A base do roteiro de “Confiar” é a personificação do pior pesadelo da maioria dos pais atualmente. Engana-se porém, quem pensar que o longa trata do assunto com a trivialidade de um thriller. O filme dirigido por David Schwimmer (o Ross da série “Friends”) é na verdade um drama denso e angustiante que parte da perda da inocência infantil, através de um dos crimes mais comuns da era virtual, para expor as feridas de uma família em colapso (ATAIDE, 2011).

Will (Clive Owen) e Lynn (Catherine Keener) têm três filhos: o mais velho está prestes a entrar na faculdade, a do meio está entrando na adolescência e a mais nova está na fase das perguntas. Will e Lynn são pais dedicados, amorosos e que confiam fielmente em seus filhos. Procuram sempre estabelecer uma relação de amor e confiança, dando suporte necessário para todos, nos passando a imagem de uma família bem estruturada e saudável.

Annie (Liana Liberato), a nossa protagonista, é mais uma adolescente comum, enfrentando problemas como qualquer outra garota da sua idade: aceitação entre as colegas de escola, namorado, mudanças no corpo entre outras características comuns dessa fase, mas recebe total atenção dos pais.

Em seu aniversário de 14 anos, Annie é presenteada pelo seus pais com um computador moderno, sonho de toda adolescente. E, como uma adolescente comum, a garota encontra na internet uma forma de desabafar, de se descobrir, de encontrar formas de sair dos seus problemas. Como mencionado no inicio, a relação de confiança entre os membros da família de Annie é tão forte que os pais sabem perfeitamente sobre os amigos de internet que a adolescente tem, inclusive Charlie (o namorado virtual que Annie conheceu em uma sala de bate-papo).

Inicialmente, dócil e ameno, parece apenas uma amizade virtual. Annie desabafa e encontra em Charlie um amigo compreensivo e que divide com ela todos os anseios, dúvidas e preocupações do universo juvenil. A relação aumenta, as conversas se intensificam e a inocência começa a ser deixada para trás.

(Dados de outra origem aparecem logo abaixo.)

-- pv_equiv track=rewrite | github.com/jsato0807/kabu | kabu_oanda_csv.py | generate_currency_pairs
-- ===== SOURCE A (Python) =====
-- def generate_currency_pairs(currencies, base_currency='USD'):
--     """
--     通貨リストから通貨ペアを生成し、USDを基軸として
--     最小限の通貨ペアデータで他のペアも計算できるようにする関数。
--     """
--     pairs_to_download = []
--     pairs_to_calculate = []
--
--     # USD基軸の通貨ペアを生成してダウンロードリストに追加
--     for currency in currencies:
--         if currency != base_currency:
--             pair = currency + base_currency + '=X'
--             pairs_to_download.append(pair)
--
--     # 基軸通貨を使って構成できるペアを計算リストに追加
--     for i in range(len(currencies)):
--         for j in range(len(currencies)):
--             if i != j:
--                 pair = currencies[i] + currencies[j] + '=X'
--
--                 # 基軸通貨が含まれないペアを計算リストに追加
--                 if base_currency not in [currencies[i], currencies[j]]:
--                     pairs_to_calculate.append(pair)
--
--     return pairs_to_download, pairs_to_calculate
-- ===== SOURCE B (Python) =====
-- def generate_currency_pairs(currencies, base_currency='USD'):
--     """
--     Same result as the original, but the base-currency filter is applied once
--     up front; the calculate list is then built by walking the filtered list
--     with a seen/rest split instead of index-pair loops with per-pair guards.
--     """
--     non_base = [c for c in currencies if c != base_currency]
--     pairs_to_download = [c + base_currency + '=X' for c in non_base]
--     pairs_to_calculate = []
--     seen = []
--     rest = list(non_base)
--     while rest:
--         a = rest.pop(0)
--         for b in seen + rest:
--             pairs_to_calculate.append(a + b + '=X')
--         seen.append(a)
--     return pairs_to_download, pairs_to_calculate
-- ===== Notes on version B (the rewrite author's own statement) =====
-- stated objective: simpler
-- what changed: The base-currency filter is hoisted into a single non_base pre-filter; the download list becomes a plain comprehension over it, and the calculate list is built by a seen/rest walk over non_base (pairing each element with all others) instead of nested index loops with a per-pair membership guard.
import Mathlib
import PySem

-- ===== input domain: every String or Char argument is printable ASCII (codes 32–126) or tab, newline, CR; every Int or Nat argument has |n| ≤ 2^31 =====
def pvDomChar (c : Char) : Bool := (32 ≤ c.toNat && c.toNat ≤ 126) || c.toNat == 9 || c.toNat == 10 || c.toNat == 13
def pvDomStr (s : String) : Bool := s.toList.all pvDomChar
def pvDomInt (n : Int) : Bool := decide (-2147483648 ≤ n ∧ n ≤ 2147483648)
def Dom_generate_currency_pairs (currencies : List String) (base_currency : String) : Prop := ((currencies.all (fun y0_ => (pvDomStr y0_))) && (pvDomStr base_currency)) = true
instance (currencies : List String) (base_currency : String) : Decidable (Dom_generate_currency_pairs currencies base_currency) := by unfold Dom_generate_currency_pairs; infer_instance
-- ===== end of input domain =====

-- B hoists the base-currency filter out once and builds the calculate list by a
-- seen/rest walk over the filtered list instead of nested index loops (objective: simpler).

-- ===== PORT A =====
def generate_currency_pairs (currencies : List String) (base_currency : String) : List String × List String :=
  -- first loop: download pairs
  let pairs_to_download : List String :=
    currencies.foldl (fun acc currency =>
      if currency ≠ base_currency then acc ++ [currency ++ base_currency ++ "=X"] else acc) []
  -- nested index loops: calculate pairs
  let n : Int := (currencies.length : Int)
  let pairs_to_calculate : List String :=
    (PySem.List.pyRange 0 n 1).foldl (fun acc i =>
      (PySem.List.pyRange 0 n 1).foldl (fun acc j =>
        if i ≠ j then
          let ci := PySem.List.pyGetD currencies i ""
          let cj := PySem.List.pyGetD currencies j ""
          if ¬ (base_currency = ci ∨ base_currency = cj) then acc ++ [ci ++ cj ++ "=X"] else acc
        else acc) acc) []
  (pairs_to_download, pairs_to_calculate)

-- ===== PORT B =====
-- the 'while rest: a = rest.pop(0); for b in seen + rest: append; seen.append(a)' loop
def gcpCalcLoop (base_currency : String) (seen acc : List String) : List String → List String
  | [] => acc
  | a :: rest =>
      gcpCalcLoop base_currency (seen ++ [a])
        ((seen ++ rest).foldl (fun ac b => ac ++ [a ++ b ++ "=X"]) acc) rest

def generate_currency_pairs_alt (currencies : List String) (base_currency : String) : List String × List String :=
  let non_base : List String := currencies.filter (fun c => c ≠ base_currency)
  let pairs_to_download : List String := non_base.map (fun c => c ++ base_currency ++ "=X")
  let pairs_to_calculate : List String := gcpCalcLoop base_currency [] [] non_base
  (pairs_to_download, pairs_to_calculate)

-- ===== PRECONDITION & SPEC =====
def Spec_generate_currency_pairs (currencies : List String) (base_currency : String) (out : List String × List String) : Prop := out = generate_currency_pairs_alt currencies base_currency
instance (currencies : List String) (base_currency : String) (out : List String × List String) : Decidable (Spec_generate_currency_pairs currencies base_currency out) := by unfold Spec_generate_currency_pairs; infer_instance

-- ===== CLAIM (what is proved, stated in full; the proofs are below) =====
def Claim_equal_generate_currency_pairs : Prop := ∀ (currencies : List String) (base_currency : String), Dom_generate_currency_pairs currencies base_currency → Spec_generate_currency_pairs currencies base_currency (generate_currency_pairs currencies base_currency)

-- ===== LEMMAS AND PROOFS =====

-- accumulator-free form of B's loop
def gcpFlat (base_currency : String) (seen : List String) : List String → List String
  | [] => []
  | a :: rest => (seen ++ rest).map (fun b => a ++ b ++ "=X") ++ gcpFlat base_currency (seen ++ [a]) rest

theorem gcpCalcLoop_eq (base : String) :
    ∀ (todo seen acc : List String),
      gcpCalcLoop base seen acc todo = acc ++ gcpFlat base seen todo := by
  intro todo
  induction todo with
  | nil => intro seen acc; simp [gcpCalcLoop, gcpFlat]
  | cons a rest ih =>
      intro seen acc
      simp only [gcpCalcLoop, gcpFlat]
      rw [PySem.List.foldl_append_singleton_eq_map, ih]
      simp

-- core: pairwise-distinct-first-component list, all-ordered-pairs flatMap = seen/rest walk
theorem gcpMain (base : String) :
    ∀ (todo done : List (Int × String)),
      (done ++ todo).Pairwise (fun p q => p.1 ≠ q.1) →
      todo.flatMap (fun p =>
        ((done ++ todo).filter (fun q => decide (q.1 ≠ p.1))).map (fun q => p.2 ++ q.2 ++ "=X"))
      = gcpFlat base (done.map (fun p => p.2)) (todo.map (fun p => p.2)) := by
  intro todo
  induction todo with
  | nil => intro done h; simp [gcpFlat]
  | cons p rest ih =>
      intro done h
      have hdone : ∀ q ∈ done, q.1 ≠ p.1 := by
        intro q hq
        have := (List.pairwise_append.mp h).2.2 q hq p (by simp)
        exact this
      have hrest : ∀ q ∈ rest, q.1 ≠ p.1 := by
        have h2 := (List.pairwise_append.mp h).2.1
        intro q hq
        exact fun e => (List.pairwise_cons.mp h2).1 q hq e.symm
      have hfilt : (done ++ p :: rest).filter (fun q => decide (q.1 ≠ p.1)) = done ++ rest := by
        rw [List.filter_append]
        have h1 : done.filter (fun q => decide (q.1 ≠ p.1)) = done :=
          List.filter_eq_self.mpr (fun q hq => by simpa using hdone q hq)
        have h2 : (p :: rest).filter (fun q => decide (q.1 ≠ p.1)) = rest := by
          simp only [List.filter_cons]
          simp only [decide_eq_true_eq]
          rw [if_neg (by simp)]
          exact List.filter_eq_self.mpr (fun q hq => by simpa using hrest q hq)
        rw [h1, h2]
      have hassoc : done ++ p :: rest = (done ++ [p]) ++ rest := by simp
      have ihx := ih (done ++ [p]) (by rw [← hassoc]; exact h)
      simp only [List.flatMap_cons]
      rw [hfilt, hassoc, ihx]
      simp only [List.map_cons, List.map_append, gcpFlat, List.map_map]
      rfl

-- flatMap with an if-else-[] body is the flatMap over the filter
theorem flatMap_ite_nil {α β : Type} (P : α → Prop) [DecidablePred P]
    (g : α → List β) (l : List α) :
    l.flatMap (fun x => if P x then g x else []) = (l.filter (fun x => decide (P x))).flatMap g := by
  induction l with
  | nil => simp
  | cons x xs ih =>
      by_cases hx : P x <;> simp [hx, ih]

Charlie, que antes era um adolescente de 16 anos e que estava no colegial, agora diz que tem 20 anos e está na faculdade. Pouco tempo depois ele revela para Annie que tem 25 anos e que já é formado. Mas Annie está envolvida demais para saber os riscos que poderá enfrentar. A adolescente está ludibriada por tantas declarações, tanto apoio, sente-se cada vez mais apaixonada. Tudo muda radicalmente quando o relacionamento deixa de ser virtual e Annie se encontra com Charlie, sozinha, em um shopping.

Charlie aparenta ter cerca de 35 anos. A expressão de surpresa de Annie frente à Charlie não diferencia da nossa (logo substituída por repulsa). Mas a adolescente é manipulada emocionalmente por todas as investidas do seu agressor.

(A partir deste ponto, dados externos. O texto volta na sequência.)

-- pv_equiv track=rewrite | github.com/jae-hun-e/codingTestPractice | programmers/01.hash/04.위장/python/01.py | solution
-- ===== SOURCE A (Python) =====
-- def solution(args):
--
--     map ={}
--     for arg in args:
--         map[arg[1]] = map[arg[1]] + 1 if arg[1] in map else 1
--
--     answer = 1
--     for arg in map.values():
--         answer *= arg + 1
--     return answer - 1
-- ===== SOURCE B (Python) =====
-- def solution(args):
--     cats = sorted(arg[1] for arg in args)
--     answer = 1
--     run = 0
--     prev = None
--     for c in cats:
--         if c == prev:
--             run += 1
--         else:
--             answer *= run + 1
--             run = 1
--             prev = c
--     return answer * (run + 1) - 1
-- ===== Notes on version B (the rewrite author's own statement) =====
-- stated objective: alternative
-- what changed: Replaces the hash-map category counter (dict accumulation then a product over dict.values) by sort-then-scan: sort the category keys and make one pass multiplying the answer by (run_length+1) at each boundary between runs of equal keys.
import Mathlib
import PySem

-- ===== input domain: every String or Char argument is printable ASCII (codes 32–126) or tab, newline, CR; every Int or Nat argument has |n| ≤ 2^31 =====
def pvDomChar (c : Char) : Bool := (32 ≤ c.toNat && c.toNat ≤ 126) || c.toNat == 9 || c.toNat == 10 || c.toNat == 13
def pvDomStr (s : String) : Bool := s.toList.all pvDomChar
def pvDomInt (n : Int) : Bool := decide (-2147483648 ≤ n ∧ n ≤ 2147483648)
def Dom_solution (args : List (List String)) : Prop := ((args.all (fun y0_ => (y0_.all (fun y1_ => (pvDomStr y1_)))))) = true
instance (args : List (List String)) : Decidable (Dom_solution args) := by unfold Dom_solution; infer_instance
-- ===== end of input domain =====

-- B replaces A's hash-map category counter by sort-then-scan over runs of equal keys (alternative algorithm, same result).


-- ===== PORT A =====
-- 'map[arg[1]] = map[arg[1]] + 1 if arg[1] in map else 1' then 'for arg in map.values(): answer *= arg + 1'
def solution (args : List (List String)) : Int :=
  let m := args.foldl (fun (d : PySem.Dict String Int) arg =>
      let k := PySem.List.pyGetD arg 1 ""
      if d.contains k then d.insert k (d.getD k 0 + 1) else d.insert k 1)
    PySem.Dict.empty
  let answer := m.values.foldl (fun acc v => acc * (v + 1)) 1
  answer - 1

-- ===== PORT B =====
-- sort the category keys, then one scan over runs of equal keys with state (answer, run, prev)
def solution_alt (args : List (List String)) : Int :=
  let cats := PySem.List.sorted (args.map (fun arg => PySem.List.pyGetD arg 1 "")) (fun x => x) false
  let s := cats.foldl (fun (st : Int × Int × Option String) c =>
      if st.2.2 == some c then (st.1, st.2.1 + 1, st.2.2)
      else (st.1 * (st.2.1 + 1), 1, some c)) (1, 0, none)
  s.1 * (s.2.1 + 1) - 1

-- ===== PRECONDITION & SPEC =====
-- A evaluates arg[1]: it raises IndexError when some inner list has fewer than two elements, so those inputs are excluded.
def Pre_solution (args : List (List String)) : Prop := ∀ a ∈ args, 2 ≤ a.length
instance (args : List (List String)) : Decidable (Pre_solution args) := by unfold Pre_solution; infer_instance
def pvWitness_solution : List (List String) := [["red", "hat"], ["blue", "hat"], ["red", "coat"]]
def Spec_solution (args : List (List String)) (out : Int) : Prop := out = solution_alt args
instance (args : List (List String)) (out : Int) : Decidable (Spec_solution args out) := by unfold Spec_solution; infer_instance

-- ===== CLAIM (what is proved, stated in full; the proofs are below) =====
def Claim_equal_solution : Prop := ∀ (args : List (List String)), Dom_solution args → Pre_solution args → Spec_solution args (solution args)

-- ===== LEMMAS AND PROOFS =====

def catProd (l : List String) : Int :=
  ((PySem.List.dedup l).map (fun k => (l.count k : Int) + 1)).prod

lemma catProd_perm {l₁ l₂ : List String} (h : l₁.Perm l₂) : catProd l₁ = catProd l₂ := by
  unfold catProd
  have hd : (PySem.List.dedup l₁).Perm (PySem.List.dedup l₂) := by
    rw [List.perm_ext_iff_of_nodup (PySem.List.nodup_dedup _) (PySem.List.nodup_dedup _)]
    intro x
    simp [h.mem_iff]
  have : ((PySem.List.dedup l₁).map (fun k => (l₁.count k : Int) + 1)).Perm
      ((PySem.List.dedup l₂).map (fun k => (l₂.count k : Int) + 1)) := by
    have := hd.map (fun k => (l₁.count k : Int) + 1)
    refine this.trans ?_
    apply List.Perm.of_eq
    apply List.map_congr_left
    intro k _
    rw [h.count_eq]
  exact this.prod_eq

lemma catProd_replicate_append {n : Nat} {x : String} {t : List String} (hx : x ∉ t) :
    catProd (List.replicate n x ++ t) = (n + 1) * catProd t := by
  cases n with
  | zero => simp [catProd]
  | succ m =>
    have hperm : (PySem.List.dedup (List.replicate (m+1) x ++ t)).Perm (x :: PySem.List.dedup t) := by
      rw [List.perm_ext_iff_of_nodup (PySem.List.nodup_dedup _) ?_]
      · intro y
        simp [eq_comm]
      · exact List.nodup_cons.mpr ⟨by simpa [PySem.List.mem_dedup] using hx, PySem.List.nodup_dedup _⟩
    unfold catProd
    have hp := (hperm.map (fun k => ((List.replicate (m+1) x ++ t).count k : Int) + 1)).prod_eq
    rw [hp]
    simp only [List.map_cons, List.prod_cons]
    have h1 : ((List.count x (List.replicate (m+1) x ++ t) : Int) + 1) = (m:Int) + 1 + 1 := by
      rw [List.count_append, List.count_replicate_self, List.count_eq_zero_of_not_mem hx]
      push_cast; ring
    have h2 : List.map (fun k => ((List.replicate (m+1) x ++ t).count k : Int) + 1) (PySem.List.dedup t)
        = List.map (fun k => (t.count k : Int) + 1) (PySem.List.dedup t) := by
      apply List.map_congr_left
      intro k hk
      have hkx : x ≠ k := by
        rintro rfl
        exact hx (by simpa [PySem.List.mem_dedup] using hk)
      rw [List.count_append, List.count_replicate]
      simp [hkx]
    rw [h1, h2]
    push_cast; ring

def scanStep (st : Int × Int × Option String) (c : String) : Int × Int × Option String :=
  if st.2.2 == some c then (st.1, st.2.1 + 1, st.2.2)
  else (st.1 * (st.2.1 + 1), 1, some c)

def scanVal (l : List String) : Int :=
  let s := l.foldl scanStep (1, 0, none)
  s.1 * (s.2.1 + 1)

lemma scanStep_mk (a r : Int) (p : Option String) (c : String) :
    scanStep (a, r, p) c = if p == some c then (a, r + 1, p) else (a * (r + 1), 1, some c) := rfl

lemma scan_scale (l : List String) (a b : Int) (r : Int) (p : Option String) :
    (l.foldl scanStep (a * b, r, p)).1 * ((l.foldl scanStep (a * b, r, p)).2.1 + 1)
      = a * ((l.foldl scanStep (b, r, p)).1 * ((l.foldl scanStep (b, r, p)).2.1 + 1)) := by
  induction l generalizing b r p with
  | nil => simp [mul_assoc]
  | cons c t ih =>
    simp only [List.foldl_cons, scanStep_mk]
    by_cases h : p = some c
    · simp only [h, beq_self_eq_true, if_pos]
      exact ih b (r + 1) (some c)
    · rw [if_neg (by simp [h]), if_neg (by simp [h])]
      rw [mul_assoc]
      exact ih (b * (r + 1)) 1 (some c)

lemma scan_shift (l : List String) (a r : Int) (x : String) (hx : x ∉ l) :
    (l.foldl scanStep (a, r, some x)).1 * ((l.foldl scanStep (a, r, some x)).2.1 + 1)
      = a * (r + 1) * scanVal l := by
  cases l with
  | nil => simp [scanVal]
  | cons y t =>
    have hyx : y ≠ x := fun h => hx (h ▸ List.mem_cons_self)
    simp only [List.foldl_cons, scanStep_mk, scanVal]
    rw [if_neg (by simp [Ne.symm hyx]), if_neg (by simp)]
    have h1 := scan_scale t (a * (r + 1)) 1 1 (some y)
    norm_num at h1 ⊢
    exact h1

lemma scanVal_sorted : ∀ (N : Nat) (l : List String), l.length ≤ N →
    l.Pairwise (· ≤ ·) → scanVal l = catProd l := by
  intro N
  induction N with
  | zero =>
    intro l hl _
    have : l = [] := List.length_eq_zero_iff.mp (Nat.le_zero.mp hl)
    subst this
    simp [scanVal, catProd]
  | succ N ih =>
    intro l hl hs
    cases l with
    | nil => simp [scanVal, catProd]
    | cons x t =>
      -- split t into the leading run of x's and the rest
      set t1 := t.takeWhile (fun c => c == x) with ht1
      set t2 := t.dropWhile (fun c => c == x) with ht2
      have hsplit : t = t1 ++ t2 := (List.takeWhile_append_dropWhile).symm
      have ht1x : t1 = List.replicate t1.length x := by
        apply List.eq_replicate_of_mem
        intro c hc
        have := List.mem_takeWhile_imp (ht1 ▸ hc)
        simpa using this
      have hxle : ∀ c ∈ t, x ≤ c := by
        intro c hc
        exact (List.pairwise_cons.mp hs).1 c hc
      have hxt2 : x ∉ t2 := by
        intro hmem
        cases h2 : t2 with
        | nil => simp [h2] at hmem
        | cons y t2' =>
          have hy : ¬ (y == x) = true := by
            have := List.head?_dropWhile_not (fun c => c == x) t
            rw [← ht2, h2] at this
            simpa using this
          have hyne : y ≠ x := by simpa using hy
          have hyl : x ≤ y := hxle y (by rw [hsplit, h2]; exact List.mem_append_right _ List.mem_cons_self)
          have hxy : x < y := lt_of_le_of_ne hyl (Ne.symm hyne)
          rw [h2] at hmem
          rcases List.mem_cons.mp hmem with rfl | hmem'
          · exact absurd hxy (lt_irrefl x)
          · -- x ∈ t2', but y ≤ x from pairwise on t2
            have hst2 : t2.Pairwise (· ≤ ·) := (List.pairwise_cons.mp hs).2.sublist (hsplit ▸ List.sublist_append_right t1 t2)
            have : y ≤ x := by
              rw [h2] at hst2
              exact (List.pairwise_cons.mp hst2).1 x hmem'
            exact absurd (lt_of_lt_of_le hxy this) (lt_irrefl x)
      -- fold over the leading run
      have hrun : ∀ (n : Nat) (a r : Int), (List.replicate n x).foldl scanStep (a, r, some x) = (a, r + n, some x) := by
        intro n
        induction n with
        | zero => intro a r; simp
        | succ m ihm =>
          intro a r
          simp only [List.replicate_succ, List.foldl_cons, scanStep_mk, beq_self_eq_true, if_pos]
          rw [ihm]
          congr 1
          push_cast
          ring_nf
      have hst2 : t2.Pairwise (· ≤ ·) := (List.pairwise_cons.mp hs).2.sublist (hsplit ▸ List.sublist_append_right t1 t2)
      have hlen2 : t2.length ≤ N := by
        have h3 : t2.length ≤ t.length := hsplit ▸ (by simp)
        have h4 : t.length + 1 ≤ N + 1 := by simpa using hl
        omega
      have hrec := ih t2 hlen2 hst2
      -- compute scanVal (x :: t)
      have hSV : scanVal (x :: t) = ((t1.length : Int) + 1 + 1) * scanVal t2 := by
        unfold scanVal
        simp only [List.foldl_cons, scanStep_mk]
        rw [if_neg (by simp)]
        rw [hsplit, List.foldl_append]
        conv_lhs => rw [ht1x]
        rw [hrun t1.length (1 * (0 + 1)) 1]
        have := scan_shift t2 (1 * (0 + 1)) (1 + (t1.length : Int)) x hxt2
        unfold scanVal at this
        rw [this]
        push_cast
        ring
      rw [hSV, hrec]
      have hcp : catProd (x :: t) = ((t1.length : Int) + 1 + 1) * catProd t2 := by
        have : x :: t = List.replicate (t1.length + 1) x ++ t2 := by
          rw [List.replicate_succ, List.cons_append, hsplit]
          congr 1
          rw [← ht1x]
        rw [this, catProd_replicate_append hxt2]
        push_cast
        ring
      rw [hcp]

lemma foldl_mul_succ (l : List Int) (a : Int) :
    l.foldl (fun acc v => acc * (v + 1)) a = a * (l.map (fun v => v + 1)).prod := by
  induction l generalizing a with
  | nil => simp
  | cons v t ih => simp [ih, mul_assoc]

lemma solution_eq_catProd (args : List (List String)) :
    solution args = catProd (args.map (fun arg => PySem.List.pyGetD arg 1 "")) - 1 := by
  have hstep : (fun (d : PySem.Dict String Int) (arg : List String) =>
      let k := PySem.List.pyGetD arg 1 ""
      if d.contains k then d.insert k (d.getD k 0 + 1) else d.insert k 1)
      = (fun d arg => d.insert (PySem.List.pyGetD arg 1 "")
          (d.getD (PySem.List.pyGetD arg 1 "") 0 + 1)) := by
    funext d arg
    by_cases h : d.contains (PySem.List.pyGetD arg 1 "")
    · simp [h]
    · simp only [Bool.not_eq_true] at h
      simp only [h, Bool.false_eq_true, if_false]
      rw [PySem.Dict.getD_of_not_contains]
      · norm_num
      · exact h
  have hA : solution args = ((args.foldl (fun (d : PySem.Dict String Int) arg =>
      let k := PySem.List.pyGetD arg 1 ""
      if d.contains k then d.insert k (d.getD k 0 + 1) else d.insert k 1)
      PySem.Dict.empty).values.foldl (fun acc v => acc * (v + 1)) 1) - 1 := rfl
  rw [hA, hstep,
    ← List.foldl_map (f := fun arg => PySem.List.pyGetD arg 1 "")
      (g := fun (d : PySem.Dict String Int) k => d.insert k (d.getD k 0 + 1)) (l := args) (init := PySem.Dict.empty),
    PySem.Dict.foldl_insert_getD_add_one_eq_counter]
  set ks := args.map (fun arg => PySem.List.pyGetD arg 1 "") with hks
  have hv : (PySem.Dict.counter ks).values
      = (PySem.Set.ofList ks).map (fun k => (ks.count k : Int)) := by
    show ((PySem.Dict.counter ks).items).map (·.2) = _
    rw [PySem.Dict.items_counter]
    simp [List.map_map, Function.comp]
  rw [hv, foldl_mul_succ]
  unfold catProd
  simp [List.map_map, Function.comp_def, PySem.List.dedup_eq_ofList]

lemma solution_alt_eq_catProd (args : List (List String)) :
    solution_alt args = catProd (args.map (fun arg => PySem.List.pyGetD arg 1 "")) - 1 := by
  have h0 : solution_alt args
      = scanVal (PySem.List.sorted (args.map (fun arg => PySem.List.pyGetD arg 1 "")) (fun x => x) false) - 1 := rfl
  rw [h0]
  rw [scanVal_sorted (PySem.List.sorted (args.map (fun arg => PySem.List.pyGetD arg 1 "")) (fun x => x) false).length _
    le_rfl (PySem.List.sorted_pairwise _ _)]
  rw [catProd_perm (PySem.List.sorted_perm _ _ _)]

-- ===== VERDICT (by name: the statement is the Claim_ definition above) =====
theorem solution_spec : Claim_equal_solution := by
  intro args _ _
  unfold Spec_solution
  rw [solution_eq_catProd, solution_alt_eq_catProd]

Depois deste primeiro encontro a família conhecerá de perto uma das situações mais tristes da humanidade: a violência sexual contra crianças e adolescentes.

A cena não agrada a ninguém. É possível viver junto com a personagem toda a angústia e o desespero que aquela situação provoca. Ficamos perplexos, imóveis.

Charlie domina lentamente Annie, ela por sua vez está estática, fita o teto e deixa que seu abusador faça dela o que quiser, e então a dor toma de conta da cena.

Quando falamos sobre violência sexual contra à criança e ao adolescente, usamos conceitos que parecem explicar um mesmo assunto. Equivocadamente tendemos a chamar todos os agressores de crianças e adolescentes de pedófilos. Os termos “pedofilia” e “abuso sexual” são usados constantemente como sendo sinônimos, dificultando as ações governamentais de enfrentamento dos problemas e da responsabilização de ofensores sexuais. Segundo José Raimundo Lippi, psiquiatra, o pedófilo é aquele que preferencialmente tem a sua libido exacerbada com a presença da criança, e principalmente muito pequenas. O conceito de pedofilia diz respeito, então, ao transtorno comportamental de indivíduos que sentem atração sexual por crianças.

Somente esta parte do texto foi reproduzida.